# Activity
Retype each record shown below, leaving every character as it is.

# Data to use
——————————
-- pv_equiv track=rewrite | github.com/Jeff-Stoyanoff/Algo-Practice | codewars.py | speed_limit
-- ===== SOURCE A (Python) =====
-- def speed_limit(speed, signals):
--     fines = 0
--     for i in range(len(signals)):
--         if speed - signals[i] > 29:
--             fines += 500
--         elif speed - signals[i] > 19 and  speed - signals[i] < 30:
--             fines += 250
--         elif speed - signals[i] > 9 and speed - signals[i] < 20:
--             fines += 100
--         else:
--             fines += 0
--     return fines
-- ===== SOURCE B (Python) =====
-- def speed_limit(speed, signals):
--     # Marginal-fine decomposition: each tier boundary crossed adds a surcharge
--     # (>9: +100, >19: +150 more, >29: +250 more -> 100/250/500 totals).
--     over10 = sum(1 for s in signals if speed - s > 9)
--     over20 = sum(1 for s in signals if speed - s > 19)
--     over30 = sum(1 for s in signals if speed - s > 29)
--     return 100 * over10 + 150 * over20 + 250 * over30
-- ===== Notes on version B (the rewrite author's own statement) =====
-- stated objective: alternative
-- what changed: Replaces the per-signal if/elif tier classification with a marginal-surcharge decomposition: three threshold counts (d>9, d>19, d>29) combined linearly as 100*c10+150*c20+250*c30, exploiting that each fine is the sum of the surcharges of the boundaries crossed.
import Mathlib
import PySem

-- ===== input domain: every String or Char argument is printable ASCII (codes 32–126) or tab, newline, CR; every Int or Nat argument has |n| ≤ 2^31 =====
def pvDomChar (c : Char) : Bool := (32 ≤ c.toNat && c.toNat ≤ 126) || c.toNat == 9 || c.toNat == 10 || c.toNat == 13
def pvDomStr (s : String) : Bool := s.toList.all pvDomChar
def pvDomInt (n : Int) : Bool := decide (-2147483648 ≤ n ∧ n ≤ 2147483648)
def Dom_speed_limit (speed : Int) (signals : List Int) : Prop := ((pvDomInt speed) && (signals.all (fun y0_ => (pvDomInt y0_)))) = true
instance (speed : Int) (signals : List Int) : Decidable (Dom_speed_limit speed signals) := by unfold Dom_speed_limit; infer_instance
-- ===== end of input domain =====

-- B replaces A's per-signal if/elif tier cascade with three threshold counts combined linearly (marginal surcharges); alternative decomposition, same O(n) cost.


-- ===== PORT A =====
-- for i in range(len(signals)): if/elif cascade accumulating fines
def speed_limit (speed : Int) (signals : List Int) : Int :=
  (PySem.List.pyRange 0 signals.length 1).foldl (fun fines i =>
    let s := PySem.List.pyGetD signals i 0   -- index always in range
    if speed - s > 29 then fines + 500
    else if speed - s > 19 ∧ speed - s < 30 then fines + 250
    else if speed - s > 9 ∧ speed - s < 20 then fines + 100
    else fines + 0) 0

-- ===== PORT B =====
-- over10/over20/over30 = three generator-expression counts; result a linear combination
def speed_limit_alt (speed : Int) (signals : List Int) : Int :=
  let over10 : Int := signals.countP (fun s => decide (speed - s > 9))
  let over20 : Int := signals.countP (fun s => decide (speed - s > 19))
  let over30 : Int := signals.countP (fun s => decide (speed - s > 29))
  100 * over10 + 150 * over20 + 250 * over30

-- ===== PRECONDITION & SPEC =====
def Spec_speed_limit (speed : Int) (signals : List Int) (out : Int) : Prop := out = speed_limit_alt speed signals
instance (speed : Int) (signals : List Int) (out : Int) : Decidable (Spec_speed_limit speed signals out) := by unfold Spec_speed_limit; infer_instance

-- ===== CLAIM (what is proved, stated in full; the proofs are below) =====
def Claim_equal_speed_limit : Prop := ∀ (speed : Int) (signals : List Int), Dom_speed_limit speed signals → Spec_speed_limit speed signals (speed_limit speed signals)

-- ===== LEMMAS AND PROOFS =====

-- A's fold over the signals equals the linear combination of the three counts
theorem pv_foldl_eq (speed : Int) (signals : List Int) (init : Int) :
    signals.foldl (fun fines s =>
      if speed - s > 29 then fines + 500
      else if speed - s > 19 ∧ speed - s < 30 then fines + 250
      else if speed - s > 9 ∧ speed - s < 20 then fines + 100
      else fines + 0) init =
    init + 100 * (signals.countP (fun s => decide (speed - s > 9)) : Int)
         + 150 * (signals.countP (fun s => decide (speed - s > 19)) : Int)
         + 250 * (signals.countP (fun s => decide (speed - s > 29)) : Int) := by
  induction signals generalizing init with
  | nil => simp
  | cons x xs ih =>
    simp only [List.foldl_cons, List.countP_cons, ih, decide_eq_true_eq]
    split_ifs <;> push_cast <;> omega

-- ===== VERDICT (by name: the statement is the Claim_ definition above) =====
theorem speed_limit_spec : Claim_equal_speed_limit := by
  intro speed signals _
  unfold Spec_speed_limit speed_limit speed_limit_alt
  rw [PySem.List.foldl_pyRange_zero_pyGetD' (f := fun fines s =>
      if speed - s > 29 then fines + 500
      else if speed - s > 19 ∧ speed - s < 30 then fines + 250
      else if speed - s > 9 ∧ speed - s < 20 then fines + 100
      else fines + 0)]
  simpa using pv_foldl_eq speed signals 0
——————————
# Completed exercise
-- pv_equiv track=rewrite | github.com/Jeff-Stoyanoff/Algo-Practice | codewars.py | speed_limit
-- ===== SOURCE A (Python) =====
-- def speed_limit(speed, signals):
--     fines = 0
--     for i in range(len(signals)):
--         if speed - signals[i] > 29:
--             fines += 500
--         elif speed - signals[i] > 19 and  speed - signals[i] < 30:
--             fines += 250
--         elif speed - signals[i] > 9 and speed - signals[i] < 20:
--             fines += 100
--         else:
--             fines += 0
--     return fines
-- ===== SOURCE B (Python) =====
-- def speed_limit(speed, signals):
--     # Marginal-fine decomposition: each tier boundary crossed adds a surcharge
--     # (>9: +100, >19: +150 more, >29: +250 more -> 100/250/500 totals).
--     over10 = sum(1 for s in signals if speed - s > 9)
--     over20 = sum(1 for s in signals if speed - s > 19)
--     over30 = sum(1 for s in signals if speed - s > 29)
--     return 100 * over10 + 150 * over20 + 250 * over30
-- ===== Notes on version B (the rewrite author's own statement) =====
-- stated objective: alternative
-- what changed: Replaces the per-signal if/elif tier classification with a marginal-surcharge decomposition: three threshold counts (d>9, d>19, d>29) combined linearly as 100*c10+150*c20+250*c30, exploiting that each fine is the sum of the surcharges of the boundaries crossed.
import Mathlib
import PySem

-- ===== input domain: every String or Char argument is printable ASCII (codes 32–126) or tab, newline, CR; every Int or Nat argument has |n| ≤ 2^31 =====
def pvDomChar (c : Char) : Bool := (32 ≤ c.toNat && c.toNat ≤ 126) || c.toNat == 9 || c.toNat == 10 || c.toNat == 13
def pvDomStr (s : String) : Bool := s.toList.all pvDomChar
def pvDomInt (n : Int) : Bool := decide (-2147483648 ≤ n ∧ n ≤ 2147483648)
def Dom_speed_limit (speed : Int) (signals : List Int) : Prop := ((pvDomInt speed) && (signals.all (fun y0_ => (pvDomInt y0_)))) = true
instance (speed : Int) (signals : List Int) : Decidable (Dom_speed_limit speed signals) := by unfold Dom_speed_limit; infer_instance
-- ===== end of input domain =====

-- B replaces A's per-signal if/elif tier cascade with three threshold counts combined linearly (marginal surcharges); alternative decomposition, same O(n) cost.


-- ===== PORT A =====
-- for i in range(len(signals)): if/elif cascade accumulating fines
def speed_limit (speed : Int) (signals : List Int) : Int :=
  (PySem.List.pyRange 0 signals.length 1).foldl (fun fines i =>
    let s := PySem.List.pyGetD signals i 0   -- index always in range
    if speed - s > 29 then fines + 500
    else if speed - s > 19 ∧ speed - s < 30 then fines + 250
    else if speed - s > 9 ∧ speed - s < 20 then fines + 100
    else fines + 0) 0

-- ===== PORT B =====
-- over10/over20/over30 = three generator-expression counts; result a linear combination
def speed_limit_alt (speed : Int) (signals : List Int) : Int :=
  let over10 : Int := signals.countP (fun s => decide (speed - s > 9))
  let over20 : Int := signals.countP (fun s => decide (speed - s > 19))
  let over30 : Int := signals.countP (fun s => decide (speed - s > 29))
  100 * over10 + 150 * over20 + 250 * over30

-- ===== PRECONDITION & SPEC =====
def Spec_speed_limit (speed : Int) (signals : List Int) (out : Int) : Prop := out = speed_limit_alt speed signals
instance (speed : Int) (signals : List Int) (out : Int) : Decidable (Spec_speed_limit speed signals out) := by unfold Spec_speed_limit; infer_instance

-- ===== CLAIM (what is proved, stated in full; the proofs are below) =====
def Claim_equal_speed_limit : Prop := ∀ (speed : Int) (signals : List Int), Dom_speed_limit speed signals → Spec_speed_limit speed signals (speed_limit speed signals)

-- ===== LEMMAS AND PROOFS =====

-- A's fold over the signals equals the linear combination of the three counts
theorem pv_foldl_eq (speed : Int) (signals : List Int) (init : Int) :
    signals.foldl (fun fines s =>
      if speed - s > 29 then fines + 500
      else if speed - s > 19 ∧ speed - s < 30 then fines + 250
      else if speed - s > 9 ∧ speed - s < 20 then fines + 100
      else fines + 0) init =
    init + 100 * (signals.countP (fun s => decide (speed - s > 9)) : Int)
         + 150 * (signals.countP (fun s => decide (speed - s > 19)) : Int)
         + 250 * (signals.countP (fun s => decide (speed - s > 29)) : Int) := by
  induction signals generalizing init with
  | nil => simp
  | cons x xs ih =>
    simp only [List.foldl_cons, List.countP_cons, ih, decide_eq_true_eq]
    split_ifs <;> push_cast <;> omega

-- ===== VERDICT (by name: the statement is the Claim_ definition above) =====
theorem speed_limit_spec : Claim_equal_speed_limit := by
  intro speed signals _
  unfold Spec_speed_limit speed_limit speed_limit_alt
  rw [PySem.List.foldl_pyRange_zero_pyGetD' (f := fun fines s =>
      if speed - s > 29 then fines + 500
      else if speed - s > 19 ∧ speed - s < 30 then fines + 250
      else if speed - s > 9 ∧ speed - s < 20 then fines + 100
      else fines + 0)]
  simpa using pv_foldl_eq speed signals 0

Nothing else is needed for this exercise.